## [Exercise]
From the records below, give the number of lines that contain the string "hlen", without any other text.

*** Block opens ***

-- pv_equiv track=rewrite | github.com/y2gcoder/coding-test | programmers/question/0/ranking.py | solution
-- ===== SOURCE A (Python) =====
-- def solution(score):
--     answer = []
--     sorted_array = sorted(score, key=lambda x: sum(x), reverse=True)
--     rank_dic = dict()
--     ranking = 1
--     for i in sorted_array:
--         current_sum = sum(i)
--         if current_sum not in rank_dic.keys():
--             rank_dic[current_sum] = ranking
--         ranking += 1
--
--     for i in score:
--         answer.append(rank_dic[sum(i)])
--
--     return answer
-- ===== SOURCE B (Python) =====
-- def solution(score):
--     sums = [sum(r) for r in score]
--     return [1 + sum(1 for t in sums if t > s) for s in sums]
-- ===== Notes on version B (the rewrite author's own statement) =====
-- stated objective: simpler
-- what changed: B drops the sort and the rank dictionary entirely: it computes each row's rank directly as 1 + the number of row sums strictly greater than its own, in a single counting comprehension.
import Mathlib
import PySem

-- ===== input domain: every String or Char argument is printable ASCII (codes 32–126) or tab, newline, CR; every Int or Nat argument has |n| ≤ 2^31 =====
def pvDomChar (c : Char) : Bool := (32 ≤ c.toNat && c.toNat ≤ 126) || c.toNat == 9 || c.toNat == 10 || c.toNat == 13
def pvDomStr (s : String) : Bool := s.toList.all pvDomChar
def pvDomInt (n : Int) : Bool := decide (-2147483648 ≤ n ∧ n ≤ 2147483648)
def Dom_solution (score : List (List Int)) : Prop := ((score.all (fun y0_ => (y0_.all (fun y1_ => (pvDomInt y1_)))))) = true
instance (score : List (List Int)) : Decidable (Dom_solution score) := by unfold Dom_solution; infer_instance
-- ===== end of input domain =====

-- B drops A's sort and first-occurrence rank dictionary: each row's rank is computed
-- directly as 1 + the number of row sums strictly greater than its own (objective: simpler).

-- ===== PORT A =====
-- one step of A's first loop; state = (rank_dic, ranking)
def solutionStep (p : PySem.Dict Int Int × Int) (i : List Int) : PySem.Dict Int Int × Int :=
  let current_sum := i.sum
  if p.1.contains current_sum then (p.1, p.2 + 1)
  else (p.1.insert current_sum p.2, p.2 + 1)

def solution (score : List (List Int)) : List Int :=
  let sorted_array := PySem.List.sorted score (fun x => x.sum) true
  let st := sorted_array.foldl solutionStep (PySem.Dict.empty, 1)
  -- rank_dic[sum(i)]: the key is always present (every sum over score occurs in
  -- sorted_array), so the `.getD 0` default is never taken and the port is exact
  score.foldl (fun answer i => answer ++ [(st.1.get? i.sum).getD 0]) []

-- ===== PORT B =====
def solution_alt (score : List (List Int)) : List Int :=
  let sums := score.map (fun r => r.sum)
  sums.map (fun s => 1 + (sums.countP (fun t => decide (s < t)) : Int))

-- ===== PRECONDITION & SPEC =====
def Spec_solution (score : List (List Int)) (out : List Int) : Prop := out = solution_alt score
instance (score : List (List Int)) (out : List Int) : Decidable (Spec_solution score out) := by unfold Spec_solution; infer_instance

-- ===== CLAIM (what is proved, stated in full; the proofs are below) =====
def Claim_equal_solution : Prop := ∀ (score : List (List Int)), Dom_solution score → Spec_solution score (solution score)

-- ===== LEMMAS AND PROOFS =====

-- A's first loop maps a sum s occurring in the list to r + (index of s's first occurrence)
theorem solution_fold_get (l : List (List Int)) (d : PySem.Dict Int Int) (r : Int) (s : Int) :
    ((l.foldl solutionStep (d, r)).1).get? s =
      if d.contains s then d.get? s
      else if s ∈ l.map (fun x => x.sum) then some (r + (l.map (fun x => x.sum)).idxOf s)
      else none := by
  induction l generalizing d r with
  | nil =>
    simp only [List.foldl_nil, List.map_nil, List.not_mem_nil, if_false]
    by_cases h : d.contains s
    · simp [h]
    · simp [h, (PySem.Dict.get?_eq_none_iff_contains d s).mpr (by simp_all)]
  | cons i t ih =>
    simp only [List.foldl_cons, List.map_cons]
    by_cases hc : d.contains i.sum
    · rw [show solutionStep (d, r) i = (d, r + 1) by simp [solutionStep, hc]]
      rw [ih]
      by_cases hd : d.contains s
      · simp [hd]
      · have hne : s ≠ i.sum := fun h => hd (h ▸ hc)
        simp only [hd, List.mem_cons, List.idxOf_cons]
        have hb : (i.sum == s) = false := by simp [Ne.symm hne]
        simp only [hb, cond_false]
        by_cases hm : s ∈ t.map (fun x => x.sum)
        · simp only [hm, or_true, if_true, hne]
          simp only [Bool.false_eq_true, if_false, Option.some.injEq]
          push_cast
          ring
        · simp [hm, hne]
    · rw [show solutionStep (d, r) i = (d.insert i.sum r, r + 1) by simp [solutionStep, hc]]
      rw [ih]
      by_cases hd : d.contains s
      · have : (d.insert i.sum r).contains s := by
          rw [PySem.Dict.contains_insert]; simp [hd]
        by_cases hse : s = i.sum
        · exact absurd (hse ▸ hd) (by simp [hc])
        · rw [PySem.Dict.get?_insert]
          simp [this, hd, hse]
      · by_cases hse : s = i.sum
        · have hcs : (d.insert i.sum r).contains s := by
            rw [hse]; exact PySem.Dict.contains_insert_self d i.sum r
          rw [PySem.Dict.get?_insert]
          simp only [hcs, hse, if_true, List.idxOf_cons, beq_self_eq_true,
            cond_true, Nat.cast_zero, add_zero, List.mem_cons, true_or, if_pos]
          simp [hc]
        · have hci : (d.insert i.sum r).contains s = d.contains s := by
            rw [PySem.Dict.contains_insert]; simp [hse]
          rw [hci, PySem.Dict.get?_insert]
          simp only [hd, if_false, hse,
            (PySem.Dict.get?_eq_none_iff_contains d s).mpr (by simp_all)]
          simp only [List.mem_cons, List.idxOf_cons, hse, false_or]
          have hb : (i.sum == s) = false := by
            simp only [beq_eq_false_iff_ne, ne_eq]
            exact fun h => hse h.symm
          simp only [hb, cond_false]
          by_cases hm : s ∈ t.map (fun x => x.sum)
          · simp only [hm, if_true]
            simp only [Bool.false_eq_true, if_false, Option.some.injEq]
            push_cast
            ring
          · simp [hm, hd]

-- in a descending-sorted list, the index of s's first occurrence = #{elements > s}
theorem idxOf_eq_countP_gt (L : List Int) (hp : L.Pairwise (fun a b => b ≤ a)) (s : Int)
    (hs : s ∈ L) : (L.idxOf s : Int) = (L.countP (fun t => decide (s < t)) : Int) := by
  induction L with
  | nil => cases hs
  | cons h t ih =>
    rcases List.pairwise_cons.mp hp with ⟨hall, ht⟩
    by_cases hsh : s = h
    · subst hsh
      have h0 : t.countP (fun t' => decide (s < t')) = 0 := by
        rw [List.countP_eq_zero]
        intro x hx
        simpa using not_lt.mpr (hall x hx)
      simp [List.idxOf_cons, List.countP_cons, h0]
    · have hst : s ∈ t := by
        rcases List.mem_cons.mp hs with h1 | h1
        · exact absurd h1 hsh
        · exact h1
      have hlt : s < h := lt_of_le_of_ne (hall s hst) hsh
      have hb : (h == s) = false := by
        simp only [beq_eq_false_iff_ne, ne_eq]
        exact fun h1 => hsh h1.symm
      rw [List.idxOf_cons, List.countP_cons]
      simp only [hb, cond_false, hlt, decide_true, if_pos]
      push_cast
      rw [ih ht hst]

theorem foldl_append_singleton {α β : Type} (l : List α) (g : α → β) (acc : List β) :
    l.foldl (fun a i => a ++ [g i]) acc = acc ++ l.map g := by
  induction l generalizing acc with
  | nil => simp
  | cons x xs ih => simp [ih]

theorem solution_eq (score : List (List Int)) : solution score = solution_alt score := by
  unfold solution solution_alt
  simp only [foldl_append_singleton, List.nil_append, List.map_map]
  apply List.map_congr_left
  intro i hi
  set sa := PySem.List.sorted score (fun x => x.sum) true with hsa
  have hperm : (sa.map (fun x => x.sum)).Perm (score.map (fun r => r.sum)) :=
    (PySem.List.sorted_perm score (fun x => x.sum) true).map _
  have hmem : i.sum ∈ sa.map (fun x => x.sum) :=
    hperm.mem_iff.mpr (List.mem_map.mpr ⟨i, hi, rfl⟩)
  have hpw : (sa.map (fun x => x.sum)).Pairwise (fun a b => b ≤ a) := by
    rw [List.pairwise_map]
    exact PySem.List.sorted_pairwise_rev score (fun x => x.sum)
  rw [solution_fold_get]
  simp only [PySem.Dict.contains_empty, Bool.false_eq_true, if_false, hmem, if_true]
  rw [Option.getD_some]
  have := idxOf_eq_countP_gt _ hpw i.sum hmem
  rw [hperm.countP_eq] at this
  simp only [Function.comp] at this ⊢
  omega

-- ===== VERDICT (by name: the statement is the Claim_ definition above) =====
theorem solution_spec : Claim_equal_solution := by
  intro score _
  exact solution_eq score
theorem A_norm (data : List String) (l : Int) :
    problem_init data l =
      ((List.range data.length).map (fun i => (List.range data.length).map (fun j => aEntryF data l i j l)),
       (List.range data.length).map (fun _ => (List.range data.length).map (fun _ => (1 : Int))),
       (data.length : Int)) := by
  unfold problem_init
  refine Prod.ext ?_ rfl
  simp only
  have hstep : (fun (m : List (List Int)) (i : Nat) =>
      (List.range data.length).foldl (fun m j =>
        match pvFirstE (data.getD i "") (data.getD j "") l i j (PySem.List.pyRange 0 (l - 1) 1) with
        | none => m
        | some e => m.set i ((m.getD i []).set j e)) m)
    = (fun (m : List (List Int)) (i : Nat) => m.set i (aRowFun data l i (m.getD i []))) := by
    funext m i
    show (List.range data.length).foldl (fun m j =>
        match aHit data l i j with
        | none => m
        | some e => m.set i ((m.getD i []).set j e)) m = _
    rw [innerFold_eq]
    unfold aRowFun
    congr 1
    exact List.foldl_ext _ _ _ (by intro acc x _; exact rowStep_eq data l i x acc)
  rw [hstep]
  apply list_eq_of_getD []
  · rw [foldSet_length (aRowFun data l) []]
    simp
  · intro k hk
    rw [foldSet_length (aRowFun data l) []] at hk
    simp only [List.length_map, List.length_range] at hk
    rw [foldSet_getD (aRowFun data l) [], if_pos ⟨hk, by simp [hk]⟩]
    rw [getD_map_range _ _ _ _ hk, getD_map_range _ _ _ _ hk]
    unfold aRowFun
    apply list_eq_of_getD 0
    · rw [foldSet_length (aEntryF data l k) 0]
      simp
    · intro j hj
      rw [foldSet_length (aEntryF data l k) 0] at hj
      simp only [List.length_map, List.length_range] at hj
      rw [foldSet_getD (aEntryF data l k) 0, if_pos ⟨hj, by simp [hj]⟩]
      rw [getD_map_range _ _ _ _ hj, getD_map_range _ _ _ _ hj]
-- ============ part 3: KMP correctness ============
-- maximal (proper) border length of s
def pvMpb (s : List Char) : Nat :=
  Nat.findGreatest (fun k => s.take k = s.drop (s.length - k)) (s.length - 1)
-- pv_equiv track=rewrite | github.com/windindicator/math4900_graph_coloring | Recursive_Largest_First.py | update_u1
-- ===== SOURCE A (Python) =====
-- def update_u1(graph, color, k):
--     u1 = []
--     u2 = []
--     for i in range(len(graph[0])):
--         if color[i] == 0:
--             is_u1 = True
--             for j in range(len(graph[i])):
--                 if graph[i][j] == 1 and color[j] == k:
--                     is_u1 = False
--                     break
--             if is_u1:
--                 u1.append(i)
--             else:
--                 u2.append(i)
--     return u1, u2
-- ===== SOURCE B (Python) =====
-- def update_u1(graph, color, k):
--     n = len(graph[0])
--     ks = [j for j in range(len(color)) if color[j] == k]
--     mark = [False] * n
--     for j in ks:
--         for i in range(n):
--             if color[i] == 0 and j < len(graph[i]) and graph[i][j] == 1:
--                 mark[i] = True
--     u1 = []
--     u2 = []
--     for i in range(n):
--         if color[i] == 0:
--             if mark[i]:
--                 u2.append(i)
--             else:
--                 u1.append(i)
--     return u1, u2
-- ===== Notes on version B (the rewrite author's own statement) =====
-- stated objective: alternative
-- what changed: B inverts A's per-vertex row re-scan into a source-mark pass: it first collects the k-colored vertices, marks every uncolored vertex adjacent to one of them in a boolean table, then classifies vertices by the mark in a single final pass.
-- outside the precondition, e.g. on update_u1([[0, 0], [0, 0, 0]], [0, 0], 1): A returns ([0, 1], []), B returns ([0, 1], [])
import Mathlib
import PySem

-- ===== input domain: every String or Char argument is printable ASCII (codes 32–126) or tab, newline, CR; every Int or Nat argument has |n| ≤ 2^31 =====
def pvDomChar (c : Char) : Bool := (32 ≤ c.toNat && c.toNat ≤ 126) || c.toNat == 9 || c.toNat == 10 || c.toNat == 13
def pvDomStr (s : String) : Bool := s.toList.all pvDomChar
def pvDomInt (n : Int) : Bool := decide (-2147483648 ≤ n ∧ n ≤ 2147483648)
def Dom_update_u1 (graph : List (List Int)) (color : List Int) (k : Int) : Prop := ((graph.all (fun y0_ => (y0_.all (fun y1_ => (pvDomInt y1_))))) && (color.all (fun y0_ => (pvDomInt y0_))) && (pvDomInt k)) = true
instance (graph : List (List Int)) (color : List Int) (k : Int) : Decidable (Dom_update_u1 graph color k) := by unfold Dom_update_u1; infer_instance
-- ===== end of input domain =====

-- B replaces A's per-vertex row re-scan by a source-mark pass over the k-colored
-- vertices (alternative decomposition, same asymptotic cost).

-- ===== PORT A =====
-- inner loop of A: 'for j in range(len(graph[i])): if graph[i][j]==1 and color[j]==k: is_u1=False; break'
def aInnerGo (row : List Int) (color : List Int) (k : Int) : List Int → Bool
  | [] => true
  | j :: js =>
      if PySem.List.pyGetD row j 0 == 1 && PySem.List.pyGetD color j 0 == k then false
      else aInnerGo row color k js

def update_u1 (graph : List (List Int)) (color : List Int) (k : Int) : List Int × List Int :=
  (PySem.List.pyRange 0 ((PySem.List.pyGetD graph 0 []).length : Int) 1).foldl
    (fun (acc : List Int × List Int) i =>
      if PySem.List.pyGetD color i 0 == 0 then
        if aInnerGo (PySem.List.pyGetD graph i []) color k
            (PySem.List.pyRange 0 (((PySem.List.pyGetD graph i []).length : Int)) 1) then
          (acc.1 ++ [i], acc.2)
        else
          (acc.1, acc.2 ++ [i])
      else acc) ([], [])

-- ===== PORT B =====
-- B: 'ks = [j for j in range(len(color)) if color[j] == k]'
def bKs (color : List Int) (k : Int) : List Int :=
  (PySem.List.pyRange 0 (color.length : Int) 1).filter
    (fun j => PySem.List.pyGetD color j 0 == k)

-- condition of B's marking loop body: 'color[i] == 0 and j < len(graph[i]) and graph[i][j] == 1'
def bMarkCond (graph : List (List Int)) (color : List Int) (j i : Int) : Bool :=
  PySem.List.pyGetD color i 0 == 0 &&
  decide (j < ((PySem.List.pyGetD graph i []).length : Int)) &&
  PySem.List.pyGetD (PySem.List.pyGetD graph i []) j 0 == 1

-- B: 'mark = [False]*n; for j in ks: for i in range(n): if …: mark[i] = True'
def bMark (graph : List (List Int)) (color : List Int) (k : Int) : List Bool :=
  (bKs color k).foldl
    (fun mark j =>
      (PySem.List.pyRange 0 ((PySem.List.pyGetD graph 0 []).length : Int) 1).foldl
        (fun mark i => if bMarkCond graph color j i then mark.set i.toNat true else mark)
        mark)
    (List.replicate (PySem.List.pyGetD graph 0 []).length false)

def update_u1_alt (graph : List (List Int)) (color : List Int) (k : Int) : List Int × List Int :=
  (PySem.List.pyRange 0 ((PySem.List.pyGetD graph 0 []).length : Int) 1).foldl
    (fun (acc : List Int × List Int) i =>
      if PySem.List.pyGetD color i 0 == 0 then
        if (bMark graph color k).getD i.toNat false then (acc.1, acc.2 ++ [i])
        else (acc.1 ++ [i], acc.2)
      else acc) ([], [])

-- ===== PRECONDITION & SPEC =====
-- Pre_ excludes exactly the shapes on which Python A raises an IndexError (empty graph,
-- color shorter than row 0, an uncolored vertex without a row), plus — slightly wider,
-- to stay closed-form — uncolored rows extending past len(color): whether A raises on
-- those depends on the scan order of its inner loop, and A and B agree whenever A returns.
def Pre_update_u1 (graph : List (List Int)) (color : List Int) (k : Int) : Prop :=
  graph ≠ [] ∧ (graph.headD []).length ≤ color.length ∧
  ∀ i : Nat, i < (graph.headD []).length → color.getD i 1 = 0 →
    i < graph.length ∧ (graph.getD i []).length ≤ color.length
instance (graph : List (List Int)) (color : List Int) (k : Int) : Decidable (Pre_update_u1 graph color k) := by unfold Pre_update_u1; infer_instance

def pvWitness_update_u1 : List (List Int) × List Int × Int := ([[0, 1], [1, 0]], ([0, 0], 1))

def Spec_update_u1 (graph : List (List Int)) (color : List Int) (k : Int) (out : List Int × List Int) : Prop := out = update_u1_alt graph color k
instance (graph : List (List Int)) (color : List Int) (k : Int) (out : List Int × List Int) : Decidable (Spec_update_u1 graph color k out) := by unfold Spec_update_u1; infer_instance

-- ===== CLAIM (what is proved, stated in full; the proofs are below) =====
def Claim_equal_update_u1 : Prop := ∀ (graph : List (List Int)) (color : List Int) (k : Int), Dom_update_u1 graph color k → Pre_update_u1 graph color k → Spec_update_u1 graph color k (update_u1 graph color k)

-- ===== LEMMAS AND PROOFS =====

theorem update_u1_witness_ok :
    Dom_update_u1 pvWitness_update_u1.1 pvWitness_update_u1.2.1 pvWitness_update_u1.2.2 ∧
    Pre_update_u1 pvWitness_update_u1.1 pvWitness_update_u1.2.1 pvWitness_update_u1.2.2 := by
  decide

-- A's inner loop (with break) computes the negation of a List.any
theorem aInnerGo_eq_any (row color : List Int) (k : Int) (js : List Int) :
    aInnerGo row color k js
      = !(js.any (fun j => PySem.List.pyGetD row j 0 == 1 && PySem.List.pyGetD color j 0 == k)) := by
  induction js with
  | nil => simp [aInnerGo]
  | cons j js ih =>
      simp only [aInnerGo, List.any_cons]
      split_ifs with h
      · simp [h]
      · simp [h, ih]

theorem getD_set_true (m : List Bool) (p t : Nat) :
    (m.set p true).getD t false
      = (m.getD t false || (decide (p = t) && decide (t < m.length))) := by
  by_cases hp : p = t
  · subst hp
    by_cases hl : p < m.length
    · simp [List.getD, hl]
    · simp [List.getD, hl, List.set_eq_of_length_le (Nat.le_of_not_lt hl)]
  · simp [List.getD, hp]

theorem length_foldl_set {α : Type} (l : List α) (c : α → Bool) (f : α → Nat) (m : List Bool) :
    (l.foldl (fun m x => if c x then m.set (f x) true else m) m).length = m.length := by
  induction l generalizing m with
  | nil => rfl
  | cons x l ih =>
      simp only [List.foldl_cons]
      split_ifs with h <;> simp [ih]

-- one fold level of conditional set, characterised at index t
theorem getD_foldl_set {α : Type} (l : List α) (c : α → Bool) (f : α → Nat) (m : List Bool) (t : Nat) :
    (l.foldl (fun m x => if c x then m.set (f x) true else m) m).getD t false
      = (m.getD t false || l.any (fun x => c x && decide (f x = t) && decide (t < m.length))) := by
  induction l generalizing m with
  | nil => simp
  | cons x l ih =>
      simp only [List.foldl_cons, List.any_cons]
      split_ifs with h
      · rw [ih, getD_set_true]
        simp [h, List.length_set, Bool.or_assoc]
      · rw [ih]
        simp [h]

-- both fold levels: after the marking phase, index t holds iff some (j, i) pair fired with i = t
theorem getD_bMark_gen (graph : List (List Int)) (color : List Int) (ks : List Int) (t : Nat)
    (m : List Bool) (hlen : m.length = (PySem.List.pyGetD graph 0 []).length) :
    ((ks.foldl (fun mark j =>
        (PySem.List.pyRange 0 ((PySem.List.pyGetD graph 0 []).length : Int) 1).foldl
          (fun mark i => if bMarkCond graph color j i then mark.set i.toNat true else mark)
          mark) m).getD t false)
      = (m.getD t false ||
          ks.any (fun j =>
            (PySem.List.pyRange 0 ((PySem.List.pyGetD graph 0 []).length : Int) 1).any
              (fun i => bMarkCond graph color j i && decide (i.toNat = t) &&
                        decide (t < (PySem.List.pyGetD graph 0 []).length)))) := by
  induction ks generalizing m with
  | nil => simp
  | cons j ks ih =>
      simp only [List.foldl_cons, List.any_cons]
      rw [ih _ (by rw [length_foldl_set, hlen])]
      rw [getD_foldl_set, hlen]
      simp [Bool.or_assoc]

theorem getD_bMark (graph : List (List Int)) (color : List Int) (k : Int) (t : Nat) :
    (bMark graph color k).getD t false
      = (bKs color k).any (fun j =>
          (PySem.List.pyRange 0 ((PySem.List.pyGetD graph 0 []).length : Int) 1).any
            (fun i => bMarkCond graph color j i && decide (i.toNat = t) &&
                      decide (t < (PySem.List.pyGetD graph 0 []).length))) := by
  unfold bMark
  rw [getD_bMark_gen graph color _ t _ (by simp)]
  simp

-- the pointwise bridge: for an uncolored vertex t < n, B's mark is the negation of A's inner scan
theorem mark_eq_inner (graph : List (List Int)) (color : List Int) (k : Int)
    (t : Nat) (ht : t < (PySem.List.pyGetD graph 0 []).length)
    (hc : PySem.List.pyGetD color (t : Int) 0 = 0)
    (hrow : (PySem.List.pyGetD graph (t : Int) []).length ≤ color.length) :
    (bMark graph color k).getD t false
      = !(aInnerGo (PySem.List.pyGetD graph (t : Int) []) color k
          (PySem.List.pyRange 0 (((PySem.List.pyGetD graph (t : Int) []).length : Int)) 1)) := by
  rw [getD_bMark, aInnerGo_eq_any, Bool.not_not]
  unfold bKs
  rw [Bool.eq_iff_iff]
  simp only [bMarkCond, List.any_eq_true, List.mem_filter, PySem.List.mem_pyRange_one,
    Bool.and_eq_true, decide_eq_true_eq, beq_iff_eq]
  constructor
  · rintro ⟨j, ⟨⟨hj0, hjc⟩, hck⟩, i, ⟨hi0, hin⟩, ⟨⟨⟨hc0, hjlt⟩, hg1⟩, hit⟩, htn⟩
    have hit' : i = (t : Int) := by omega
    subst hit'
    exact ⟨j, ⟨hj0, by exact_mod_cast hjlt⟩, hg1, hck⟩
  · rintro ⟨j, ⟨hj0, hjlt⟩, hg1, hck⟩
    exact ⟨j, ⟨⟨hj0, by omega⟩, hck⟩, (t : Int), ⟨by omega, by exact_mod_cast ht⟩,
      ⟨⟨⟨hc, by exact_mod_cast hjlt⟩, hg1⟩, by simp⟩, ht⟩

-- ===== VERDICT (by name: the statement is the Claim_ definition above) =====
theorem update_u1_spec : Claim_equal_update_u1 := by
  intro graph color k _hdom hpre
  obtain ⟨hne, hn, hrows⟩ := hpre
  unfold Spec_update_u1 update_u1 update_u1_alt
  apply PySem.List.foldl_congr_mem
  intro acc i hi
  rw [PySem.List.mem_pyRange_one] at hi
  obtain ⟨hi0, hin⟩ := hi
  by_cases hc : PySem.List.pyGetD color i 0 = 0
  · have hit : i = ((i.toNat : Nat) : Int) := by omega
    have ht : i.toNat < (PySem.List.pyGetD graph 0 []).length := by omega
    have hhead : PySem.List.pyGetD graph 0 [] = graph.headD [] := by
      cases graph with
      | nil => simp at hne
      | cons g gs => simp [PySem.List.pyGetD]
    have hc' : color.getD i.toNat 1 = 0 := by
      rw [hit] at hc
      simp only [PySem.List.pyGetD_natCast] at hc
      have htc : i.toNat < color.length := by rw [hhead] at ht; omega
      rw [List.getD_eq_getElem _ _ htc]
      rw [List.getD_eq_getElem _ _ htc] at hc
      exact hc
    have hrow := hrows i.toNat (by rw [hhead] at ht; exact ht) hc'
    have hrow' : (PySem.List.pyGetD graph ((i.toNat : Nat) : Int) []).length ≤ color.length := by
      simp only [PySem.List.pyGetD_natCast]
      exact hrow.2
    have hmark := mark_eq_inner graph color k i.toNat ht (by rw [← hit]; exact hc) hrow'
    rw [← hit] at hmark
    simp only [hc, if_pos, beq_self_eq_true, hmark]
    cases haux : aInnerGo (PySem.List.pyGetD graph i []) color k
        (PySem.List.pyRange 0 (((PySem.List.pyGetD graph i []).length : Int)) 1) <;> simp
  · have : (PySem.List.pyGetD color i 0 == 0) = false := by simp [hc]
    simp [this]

*** Block closes ***

## [Output of the exercise]
3